About Pairoscope

 

Pairoscope (formerly Yenta) was developed as a quick and simple way to generate diagrams indicating the relationship of paired end sequencing reads. It functions by displaying multiple genomic regions, their read depth at each base in the region and arcs within or between regions to indicate pairing information. Currently, Pairoscope supports the graphing of multiple regions, but they must be at different locations: the behavior of Pairoscope is undefined if attempting to graph the same region twice. It uses a bam file as input, and color codes the read pair graph to reflect different types of abnormally oriented reads. Individual reads are represented as vertical lines drawn at the genomic location where the read mapped. When both reads of a pair are present in the displayed region, the reads are linked by an arc. Reads lying at the same position are drawn on top of each other. In addition to displaying read pair information, Pairoscope also displays the read depth over the region as a separate graph. At the moment, Pairoscope only provides display of reads with abnormal orientations with respect to the reference; deletion and insertion events are not yet supported. In addition, it assumes orientations and colors reflecting the expected orientations for a standard Illumina Paired-End library. It is in beta right now and stability may be an issue.

Example

 

Pairoscope is most useful for visualizing translocations. Below is an example from our recent seqeuncing of a breast cancer quartet.

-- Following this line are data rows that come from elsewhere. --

-- pv_equiv track=rewrite | github.com/TJTP/CWS | MyHMM.py | seg_substr_b
-- ===== SOURCE A (Python) =====
-- def seg_substr_b(tags, idx):
--     if tags[idx] == 'E' or tags[idx] == 'M':
--         begin = idx - 1
--         while begin >= 0:
--             if tags[begin] == 'B':
--                 return begin
--             begin -= 1
--         return (begin + 1)
--     else:
--         return idx
-- ===== SOURCE B (Python) =====
-- def seg_substr_b(tags, idx):
--     # Different decomposition: forward scan remembering the last 'B' seen (default 0),
--     # instead of A's backward scan with early return.
--     if tags[idx] in ('E', 'M'):
--         last_b = 0
--         for i in range(idx):
--             if tags[i] == 'B':
--                 last_b = i
--         return last_b
--     else:
--         return idx
-- ===== Notes on version B (the rewrite author's own statement) =====
-- stated objective: alternative
-- what changed: Replaced A's backward while-loop with early return by a forward scan over range(idx) that keeps the last 'B' position seen (default 0).
-- intended difference: On negative in-range idx whose (wrapped) tag is 'E' or 'M', A returns the negative idx itself because its backward scan never starts, while B returns 0, the intended default position when no preceding 'B' exists. — e.g. on seg_substr_b(["E"], -1): A returns -1, B returns 0
import Mathlib
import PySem

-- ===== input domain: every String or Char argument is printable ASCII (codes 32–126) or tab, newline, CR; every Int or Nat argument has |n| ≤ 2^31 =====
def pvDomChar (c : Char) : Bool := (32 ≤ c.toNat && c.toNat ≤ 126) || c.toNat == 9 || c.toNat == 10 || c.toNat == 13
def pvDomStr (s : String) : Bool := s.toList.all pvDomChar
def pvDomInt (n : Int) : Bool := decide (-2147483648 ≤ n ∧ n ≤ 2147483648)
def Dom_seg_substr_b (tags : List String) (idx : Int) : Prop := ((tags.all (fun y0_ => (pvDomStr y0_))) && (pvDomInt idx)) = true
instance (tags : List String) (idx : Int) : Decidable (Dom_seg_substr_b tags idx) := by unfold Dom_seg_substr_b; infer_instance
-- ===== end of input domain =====

-- B replaces the backward early-return scan by a forward scan keeping the last 'B' seen (alternative decomposition, same cost).

-- ===== PORT A =====
-- while begin >= 0: if tags[begin] == 'B': return begin; begin -= 1   -- then return begin + 1
-- (inside the loop 0 ≤ begin, and begin < len tags whenever the caller passes begin = idx - 1 with idx in range;
--  the 'none' case of pyGet? is Python's IndexError, unreachable under Pre_)
def segA_scan (tags : List String) (b : Int) : Int :=
  if h : 0 ≤ b then
    match PySem.List.pyGet? tags b with
    | some t => if t = "B" then b else segA_scan tags (b - 1)
    | none => 0
  else b + 1
termination_by (b + 1).toNat
decreasing_by omega

def seg_substr_b (tags : List String) (idx : Int) : Int :=
  match PySem.List.pyGet? tags idx with
  | some t => if t = "E" ∨ t = "M" then segA_scan tags (idx - 1) else idx
  | none => 0   -- IndexError, excluded by Pre_

-- ===== PORT B =====
def seg_substr_b_alt (tags : List String) (idx : Int) : Int :=
  match PySem.List.pyGet? tags idx with
  | some t =>
    if t = "E" ∨ t = "M" then
      (PySem.List.pyRange 0 idx 1).foldl
        (fun last_b i => if PySem.List.pyGet? tags i = some "B" then i else last_b) 0
    else idx
  | none => 0   -- IndexError, excluded by Pre_

-- ===== PRECONDITION & SPEC =====
-- Pre_: exactly the inputs on which Python A returns normally (tags[idx] does not raise IndexError).
def Pre_seg_substr_b (tags : List String) (idx : Int) : Prop :=
  -(tags.length : Int) ≤ idx ∧ idx < (tags.length : Int)
instance (tags : List String) (idx : Int) : Decidable (Pre_seg_substr_b tags idx) := by unfold Pre_seg_substr_b; infer_instance
def pvWitness_seg_substr_b : List String × Int := (["B", "M", "E"], 2)

-- On negative in-range idx whose (wrapped) tag is 'E' or 'M', A returns the negative idx itself because
-- its backward scan never starts, while B returns 0, the intended default position when no preceding 'B' exists.
def D_seg_substr_b (tags : List String) (idx : Int) : Prop :=
  idx < 0 ∧ -(tags.length : Int) ≤ idx ∧
    (tags[(idx + tags.length).toNat]? = some "E" ∨ tags[(idx + tags.length).toNat]? = some "M")
instance (tags : List String) (idx : Int) : Decidable (D_seg_substr_b tags idx) := by unfold D_seg_substr_b; infer_instance

def Spec_seg_substr_b (tags : List String) (idx : Int) (out : Int) : Prop :=
  ¬ D_seg_substr_b tags idx → out = seg_substr_b_alt tags idx
instance (tags : List String) (idx : Int) (out : Int) : Decidable (Spec_seg_substr_b tags idx out) := by unfold Spec_seg_substr_b; infer_instance

def pvDiffWitness_seg_substr_b : List String × Int := (["E"], -1)
def pvDiffWitnessOut_seg_substr_b : Int × Int := (-1, 0)

-- ===== CLAIM (what is proved, stated in full; the proofs are below) =====
def Claim_unchanged_seg_substr_b : Prop := ∀ (tags : List String) (idx : Int), Dom_seg_substr_b tags idx → Pre_seg_substr_b tags idx → Spec_seg_substr_b tags idx (seg_substr_b tags idx)
def Claim_changed_seg_substr_b : Prop := Dom_seg_substr_b (pvDiffWitness_seg_substr_b.1) (pvDiffWitness_seg_substr_b.2) ∧ Pre_seg_substr_b (pvDiffWitness_seg_substr_b.1) (pvDiffWitness_seg_substr_b.2) ∧ D_seg_substr_b (pvDiffWitness_seg_substr_b.1) (pvDiffWitness_seg_substr_b.2) ∧ seg_substr_b (pvDiffWitness_seg_substr_b.1) (pvDiffWitness_seg_substr_b.2) = pvDiffWitnessOut_seg_substr_b.1 ∧ seg_substr_b_alt (pvDiffWitness_seg_substr_b.1) (pvDiffWitness_seg_substr_b.2) = pvDiffWitnessOut_seg_substr_b.2 ∧ pvDiffWitnessOut_seg_substr_b.1 ≠ pvDiffWitnessOut_seg_substr_b.2
def Claim_exact_seg_substr_b : Prop := ∀ (tags : List String) (idx : Int), Dom_seg_substr_b tags idx → Pre_seg_substr_b tags idx → D_seg_substr_b tags idx → seg_substr_b tags idx ≠ seg_substr_b_alt tags idx

-- ===== LEMMAS AND PROOFS =====

-- A's backward scan from m-1 equals B's forward fold over range(0, m), for m ≤ len tags.
theorem segA_scan_eq_fold (tags : List String) (m : Nat) (hm : m ≤ tags.length) :
    segA_scan tags ((m : Int) - 1) =
      (PySem.List.pyRange 0 (m : Int) 1).foldl
        (fun last_b i => if PySem.List.pyGet? tags i = some "B" then i else last_b) 0 := by
  induction m with
  | zero =>
    rw [segA_scan]
    norm_num [PySem.List.pyRange_one_eq_nil]
  | succ n ih =>
    have hn : n < tags.length := by omega
    have hcast : ((n + 1 : Nat) : Int) - 1 = (n : Int) := by push_cast; omega
    have hget : PySem.List.pyGet? tags (n : Int) = some tags[n] := by
      simp [List.getElem?_eq_getElem hn]
    have hr : PySem.List.pyRange 0 ((n + 1 : Nat) : Int) 1 =
        PySem.List.pyRange 0 (n : Int) 1 ++ [(n : Int)] := by
      have := PySem.List.pyRange_one_succ_right (a := 0) (b := (n : Int)) (by positivity)
      push_cast
      simpa using this
    rw [hcast, hr, List.foldl_append]
    conv_lhs => rw [segA_scan]
    simp only [hget, Int.natCast_nonneg, dite_true, List.foldl_cons, List.foldl_nil]
    by_cases hB : tags[n] = "B"
    · simp [hB]
    · simp [hB, ih (by omega)]

-- ===== VERDICT (by name: the statement is the Claim_ definition above) =====
theorem seg_substr_b_spec : Claim_unchanged_seg_substr_b := by
  intro tags idx hdom hpre hnd
  obtain ⟨h1, h2⟩ := hpre
  unfold seg_substr_b seg_substr_b_alt
  have hget : ∃ t, PySem.List.pyGet? tags idx = some t := by
    unfold PySem.List.pyGet? PySem.List.pyIdx?
    by_cases h0 : 0 ≤ idx
    · rw [if_pos h0, if_pos h2]
      refine ⟨tags[idx.toNat]'(by omega), ?_⟩
      simp [List.getElem?_eq_getElem (show idx.toNat < tags.length by omega)]
    · rw [if_neg h0, if_pos h1]
      refine ⟨tags[tags.length - (-idx).toNat]'(by omega), ?_⟩
      simp [List.getElem?_eq_getElem (show tags.length - (-idx).toNat < tags.length by omega)]
  obtain ⟨t, ht⟩ := hget
  rw [ht]
  by_cases hEM : t = "E" ∨ t = "M"
  · simp only [hEM, if_true]
    -- ¬ D_ forces 0 ≤ idx here
    have hidx : 0 ≤ idx := by
      by_contra hneg
      rw [Int.not_le] at hneg
      apply hnd
      refine ⟨hneg, h1, ?_⟩
      have : PySem.List.pyGet? tags idx = tags[(idx + tags.length).toNat]? := by
        unfold PySem.List.pyGet? PySem.List.pyIdx?
        have h0 : ¬ 0 ≤ idx := by omega
        have hix : tags.length - (-idx).toNat = (idx + tags.length).toNat := by omega
        rw [if_neg h0, if_pos (by omega : -(tags.length:Int) ≤ idx), hix]
        simp
      rw [this] at ht
      rcases hEM with h | h <;> [left; right] <;> rw [ht, h]
    obtain ⟨m, rfl⟩ : ∃ m : Nat, idx = (m : Int) := ⟨idx.toNat, by omega⟩
    exact segA_scan_eq_fold tags m (by omega)
  · simp [hEM]

theorem seg_substr_b_tight : Claim_exact_seg_substr_b := by
  intro tags idx hdom hpre hd
  obtain ⟨hneg, hlb, hEM⟩ := hd
  have hget : PySem.List.pyGet? tags idx = tags[(idx + tags.length).toNat]? := by
    unfold PySem.List.pyGet? PySem.List.pyIdx?
    have h0 : ¬ 0 ≤ idx := by omega
    have hix : tags.length - (-idx).toNat = (idx + tags.length).toNat := by omega
    rw [if_neg h0, if_pos hlb, hix]
    simp
  -- A returns idx (the backward scan never starts), B returns 0
  have hA : seg_substr_b tags idx = idx := by
    unfold seg_substr_b
    rw [hget]
    rcases hEM with h | h <;> rw [h] <;> simp <;>
      · rw [segA_scan, dif_neg (by omega : ¬ (0:Int) ≤ idx - 1)]; omega
  have hB : seg_substr_b_alt tags idx = 0 := by
    unfold seg_substr_b_alt
    rw [hget]
    rcases hEM with h | h <;> rw [h] <;>
      simp [PySem.List.pyRange_one_eq_nil (by omega : idx ≤ 0)]
  rw [hA, hB]
  omega

theorem seg_substr_b_changed : Claim_changed_seg_substr_b := by
  unfold Claim_changed_seg_substr_b
  refine ⟨by decide, by decide, by decide, ?_, by decide, by decide⟩
  show seg_substr_b ["E"] (-1) = -1
  rw [show seg_substr_b ["E"] (-1) = segA_scan ["E"] (-2) from by rfl]
  rw [segA_scan]
  norm_num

Example Translocation Image

Each track is a different chromosome. The blue arcs between them illustrate paired reads that span the chromosomes and support a translocation.

Installation

 

32-bit Linux binaries are available for download. Compiling Pairoscope yourself requires the Samtools C library, cmake and Cairo.

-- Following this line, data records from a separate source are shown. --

-- pv_equiv track=rewrite | github.com/askhkhas995-debug/exam | piscine_forge/generators/bsq.py | solve_map
-- ===== SOURCE A (Python) =====
-- def solve_map(map_string: str) -> str:
--     """Solve a BSQ map and return the filled output string."""
--     lines = map_string.strip().split("\n")
--     header = lines[0]
--     # Parse header: last 3 chars are empty/obstacle/fill, rest is row count
--     fill_char = header[-1]
--     obs_char = header[-2]
--     empty_char = header[-3]
--
--     grid = [list(line) for line in lines[1:]]
--     rows = len(grid)
--     if rows == 0:
--         return map_string
--     cols = len(grid[0]) if grid else 0
--
--     # DP for largest square
--     dp = [[0] * cols for _ in range(rows)]
--     max_size = 0
--     max_r, max_c = 0, 0
--     for r in range(rows):
--         for c in range(cols):
--             if grid[r][c] == empty_char:
--                 if r == 0 or c == 0:
--                     dp[r][c] = 1
--                 else:
--                     dp[r][c] = min(dp[r-1][c], dp[r][c-1], dp[r-1][c-1]) + 1
--                 if dp[r][c] > max_size:
--                     max_size = dp[r][c]
--                     max_r, max_c = r, c
--
--     # Fill the largest square
--     for r in range(max_r - max_size + 1, max_r + 1):
--         for c in range(max_c - max_size + 1, max_c + 1):
--             grid[r][c] = fill_char
--
--     result_lines = [header] + ["".join(row) for row in grid]
--     return "\n".join(result_lines) + "\n"
-- ===== SOURCE B (Python) =====
-- def solve_map(map_string: str) -> str:
--     """Solve a BSQ map via row run-lengths + per-cell upward expansion."""
--     lines = map_string.strip().split("\n")
--     header = lines[0]
--     fill_char = header[-1]
--     empty_char = header[-3]
--
--     grid = [list(line) for line in lines[1:]]
--     rows = len(grid)
--     if rows == 0:
--         return map_string
--     cols = len(grid[0])
--
--     # L[r][c] = length of the run of empty cells ending at (r, c) in row r
--     runs = []
--     for r in range(rows):
--         run = 0
--         row_runs = []
--         for c in range(cols):
--             run = run + 1 if grid[r][c] == empty_char else 0
--             row_runs.append(run)
--         runs.append(row_runs)
--
--     # Largest square with bottom-right (r, c): grow k while the k rows
--     # ending at r all have a run of at least k ending at column c.
--     best, best_r, best_c = 0, 0, 0
--     for r in range(rows):
--         for c in range(cols):
--             k, m, i = 0, cols + 1, 0
--             while i <= r:
--                 m = min(m, runs[r - i][c])
--                 if m >= i + 1:
--                     k = i + 1
--                     i += 1
--                 else:
--                     break
--             if k > best:
--                 best, best_r, best_c = k, r, c
--
--     # Rebuild the grid with the chosen square filled
--     out_rows = []
--     for r, row in enumerate(grid):
--         if best_r - best < r <= best_r:
--             row = [fill_char if best_c - best < c <= best_c else ch
--                    for c, ch in enumerate(row)]
--         out_rows.append("".join(row))
--     return "\n".join([header] + out_rows) + "\n"
-- ===== Notes on version B (the rewrite author's own statement) =====
-- stated objective: alternative
-- what changed: Replaces the min-of-three-neighbours DP table by a row run-length table plus a per-cell upward expansion (largest k with k rows whose empty-run at this column is at least k), and rebuilds the filled grid functionally instead of mutating it in place.
import Mathlib
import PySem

Once these packages are installed, compiling Pairoscope should be relatively simple.

  1. Within the main directory type: ccmake .
  2. You will see the graphical interface to the cmake build system. Hit [c] to start compilation.
  3. You will most likely get an error message regarding the location of the samtools include directory and library directory. Follow the onscreen directions to set the include directory to the location of the samtools sourcecode. If you have not moved the samtools libbam.a library to outside its default location within this same directory, merely hit [c] again. Otherwise, set full path of Samtool_LIBRARY to the location of the library eg /usr/lib/libbam.a .
  4. At this point you should have no errors. Hit [g] to generate makefiles. The cmake utility should exit.
  5. Type make.

Compilation and installation has been tested on the Genome Center's Ubuntu Linux systems using gcc 4.2.4, Cairo 1.6.0, samtools 1.7 and cmake version 2.4-patch7. I have done limited testing on Mac OS X 10.5.8.. Please post issues to the help forum.

Manual

 

Pairoscope requires at least one bam file to run. Your bam file should be sorted and indexed. The help output for pairoscope is below.

Usage:   pairoscope [options] <align.bam> <chr> <start> <end> 
         <align2.bam> <chr2> <start2> <end2> 

Options: -q INT    minimum mapping quality [0]
         -p FLAG   output in pdf instead of png
         -b INT    size of buffer around region to include [100]
         -n FLAG   print the normal pairs too
         -o STRING filename of the output png
         -W INT    Width of the document [1024]
         -H INT    Height of the document [768]
         -g STRING bam file of exons for gene models
         -f STRING list of types of maq flags for display

Colors

Mapping status Color
Forward-Reverse gray
Forward-Forward red
Reverse-Reverse blue
Reverse-Forward green
One read unmapped yellow
One read mapped to a different chromosome cyan

Notes

  • The minimum mapping quality parameter filters each read individually. For reads that are abnormally mapped, the mapping quality may differ between reads in a pair and thus, you may observe a single read being filtered out and not its mate for these pairs.
  • The filename does not automatically append a .png suffix to the passed string .
  • Image dimensions are in pixels. Images are scaled to fit the image size so it may be helpful on large regions to specify a larger document size. Currently the font is rendered with a size of 14 pixels, so large images will have illegible axis labels and small images will have abnormally large fonts. The defaults are best in most cases.
  • Drawing normal reads along with quality filtering may help to determine if a variant is homozygous or heterozygous, but only on small regions with good coverage.
  • You can tweak Pairoscope graphs by choosing to output in pdf and editing with a compatible vector graphics editor like Adobe Illustrator. Unfortunately, the fonts do not seem to embed properly at this time.
  • A bam file containing special tags and entries indicating the location of exons can be used to display gene models. This feature is currently poorly supported and undocumented.